The program sensitivity of SFM and FFDM found in the present study were both lower than in the study by Nederend et al (2013), performed in another Dutch region. A Norwegian study found a slightly higher sensitivity for FFDM and lower for SFM than in our study (Skaane et al, 2007). Both studies did not discriminate between initial and subsequent screens, which might explain the differences. Compared with the program sensitivity of the complete Dutch program of 70% after initial screens and 71% after subsequent screens (Fracheboud et al, 2014), our study found a slightly lower sensitivity. The program sensitivity has been stable at this level since at least 2004 and the Health Council of The Netherlands advised to continue the organised screening program (Health Council of The Netherlands, 2014).

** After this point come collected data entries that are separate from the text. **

-- pv_equiv track=rewrite | github.com/libou584/Advent-of-Code | 2023/day14/prob2.py | slideDown
-- ===== SOURCE A (Python) =====
-- def slideDown(map) :
--     for i in range(len(map)-2, -1, -1) :
--         for j in range(len(map[0])) :
--             if map[i][j] == 'O' :
--                 i0 = i+1
--                 while i0 < len(map) and map[i0][j] == '.' :
--                     i0 += 1
--                 map[i][j] = '.'
--                 map[i0-1][j] = 'O'
--     return map
-- ===== SOURCE B (Python) =====
-- # Per-column single downward pass with a next-free-row pointer instead of A's per-cell
-- # downward rescans; mutates `map` in place exactly like A and returns it.
-- def slideDown(map):
--     cols = len(map[0]) if map else 0
--     for j in range(cols):
--         dest = len(map) - 1
--         for i in range(len(map) - 1, -1, -1):
--             c = map[i][j]
--             if c == 'O':
--                 map[i][j] = '.'
--                 map[dest][j] = 'O'
--                 dest -= 1
--             elif c != '.':
--                 dest = i - 1
--     return map
-- ===== Notes on version B (the rewrite author's own statement) =====
-- stated objective: alternative
-- what changed: Replaces A's row-major sweep that rescans downward from every 'O' with a per-column single bottom-up pass that tracks the next free landing row (reset below each blocker); same in-place mutation and return value.
-- outside the precondition, e.g. on slideDown([['.'], []]): A returns [['.'], []], B raises IndexError
import Mathlib
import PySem

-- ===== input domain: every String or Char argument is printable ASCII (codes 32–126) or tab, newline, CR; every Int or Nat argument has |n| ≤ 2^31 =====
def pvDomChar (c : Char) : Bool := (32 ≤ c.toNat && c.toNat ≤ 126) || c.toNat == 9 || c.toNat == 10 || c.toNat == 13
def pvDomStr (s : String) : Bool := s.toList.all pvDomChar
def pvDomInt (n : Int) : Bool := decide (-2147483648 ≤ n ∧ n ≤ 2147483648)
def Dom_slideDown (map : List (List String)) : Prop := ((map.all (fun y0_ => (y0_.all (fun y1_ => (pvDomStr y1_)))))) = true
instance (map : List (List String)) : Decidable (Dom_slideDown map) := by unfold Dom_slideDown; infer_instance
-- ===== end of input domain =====

-- B replaces A's per-'O' downward rescans by one bottom-up pass per column with a
-- next-free-row pointer; both mutate the Python argument in place identically, the
-- theorems below are about the returned value.

-- shared grid primitives (cell read / cell write, number of columns = len(map[0]))
def ncols (m : List (List String)) : Nat :=
  match m with
  | [] => 0
  | r :: _ => r.length

def gcell (m : List (List String)) (i j : Nat) : String := (m.getD i []).getD j ""

def gset (m : List (List String)) (i j : Nat) (v : String) : List (List String) :=
  m.set i ((m.getD i []).set j v)

-- ===== PORT A =====
-- the inner `while i0 < len(map) and map[i0][j] == '.'`
def whileA (m : List (List String)) (j : Nat) (i0 : Nat) : Nat :=
  if h : i0 < m.length ∧ gcell m i0 j = "." then whileA m j (i0 + 1) else i0
termination_by m.length - i0
decreasing_by omega

-- the body of the inner `for j` loop at row i, column j
def rowStepA (m : List (List String)) (i j : Nat) : List (List String) :=
  if gcell m i j = "O" then
    gset (gset m i j ".") (whileA m j (i + 1) - 1) j "O"
  else m

-- the inner `for j in range(len(map[0]))` loop
def innerA (m : List (List String)) (i : Nat) : List (List String) :=
  (List.range (ncols m)).foldl (fun acc j => rowStepA acc i j) m

-- `for i in range(len(map)-2, -1, -1)`
def slideDown (map : List (List String)) : List (List String) :=
  (List.range (map.length - 1)).reverse.foldl innerA map

-- ===== PORT B =====
-- body of B's inner `for i in range(len(map)-1, -1, -1)` loop; state = (grid, dest)
def colPassStep (j : Nat) (s : List (List String) × Nat) (i : Nat) :
    List (List String) × Nat :=
  let c := gcell s.1 i j
  if c = "O" then (gset (gset s.1 i j ".") s.2 j "O", s.2 - 1)
  else if c ≠ "." then (s.1, i - 1)
  else s

-- one column: single bottom-up pass with the next-free-row pointer `dest`
def colPass (m : List (List String)) (j : Nat) : List (List String) :=
  ((List.range m.length).reverse.foldl (colPassStep j) (m, m.length - 1)).1

def slideDown_alt (map : List (List String)) : List (List String) :=
  (List.range (ncols map)).foldl colPass map

-- ===== PRECONDITION & SPEC =====
-- Pre_ requires every row to be at least as long as the first row (len(map[0])):
-- on more ragged grids A raises IndexError, except that A happens to return the grid
-- unchanged when its scan order never reaches the short row (an accident of A's
-- row-major scan), while B's column passes read every row and raise there.
def Pre_slideDown (map : List (List String)) : Prop :=
  ∀ r ∈ map, ncols map ≤ r.length

instance (map : List (List String)) : Decidable (Pre_slideDown map) := by
  unfold Pre_slideDown; infer_instance

def pvWitness_slideDown : List (List String) := [["O", "."], [".", "#"], [".", "O"]]

def Spec_slideDown (map : List (List String)) (out : List (List String)) : Prop :=
  out = slideDown_alt map
instance (map : List (List String)) (out : List (List String)) : Decidable (Spec_slideDown map out) := by
  unfold Spec_slideDown; infer_instance

-- ===== CLAIM (what is proved, stated in full; the proofs are below) =====
def Claim_equal_slideDown : Prop :=
  ∀ (map : List (List String)), Dom_slideDown map → Pre_slideDown map →
    Spec_slideDown map (slideDown map)

-- ===== LEMMAS AND PROOFS =====

-- `j`-th column of the grid, as a list (out-of-range cells read as "")
def colOf (m : List (List String)) (j : Nat) : List String :=
  m.map (fun r => r.getD j "")

-- every row is longer than j (column j really exists in every row)
def WideP (m : List (List String)) (j : Nat) : Prop := ∀ r ∈ m, j < r.length

-- column-level version of A's step at row i
def scan (c : List String) (k : Nat) : Nat :=
  if h : k < c.length ∧ c.getD k "" = "." then scan c (k + 1) else k
termination_by c.length - k
decreasing_by omega

def gA (c : List String) (i : Nat) : List String :=
  if c.getD i "" = "O" then (c.set i ".").set (scan c (i + 1) - 1) "O" else c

Our study has several strengths and limitations. In the current study, initial and subsequent screening examinations were analysed separately, increasing the insight of the effects of FFDM. Furthermore, this is a large population-based study using standardised collected data from the NCR, including tumour characteristics on tumour size, morphology, grade and lymph node status. Data on oestrogen or progesterone receptor or HER2neu status were not available for this cohort. A limitation in comparing results with other studies might lie in the fact that the Dutch screening program invites women 50–75 years of age, which differs from other screening programs mostly offering screening to women 50–69 years old. This might limit the generalisability of our results. Second, in The Netherlands, screening examinations are independently read by two radiologists and – particularly in the Northern region – recall rates are relatively low. Comparing FFDM with SFM might therefore lead to different conclusions in comparison with other studies. Furthermore, a Dutch study found variation in recall rate, with less variation in detection rate, between regions in The Netherlands (van Luijt et al, 2013). Finally, during this study period a policy change towards making standard craniocaudal views at subsequent screening examinations started in The Netherlands. Also, during this period some radiologists synchronous read mammograms made using FFDM and SFM. Both effects could have influenced recall or detection rate for both SFM and FFDM. However, in our data we did not find an increased recall or detection rate for SFM after subsequent screening examination, indicating that these effects were negligible.

These data show that FFDM can be safely used for screening purposes. The easier image transfer capabilities of FFDM may prevent repeating the mammography during diagnostic work-up in the hospital. Further research on possible effects of the higher recall rate on the number of biopsies performed in patients with a false-positive result might add to the comparison of FFDM and SFM, as can future research of the proportion of T1a tumours, hormone receptor and HER2 status.

In conclusion, FFDM resulted in similar rates of screen-detected and interval cancers compared with SFM. This indicates that FFDM performs as well as SFM in a breast cancer screening program, with more ductal and high-grade invasive cancers found after subsequent screens. No signs of an increase in low-grade DCIS (which might connote possible overdiagnosis) were seen. Nonetheless, after initial screening, which accounts for 12% of all screens, FFDM resulted in higher recall rate and lower PPV that requires attention.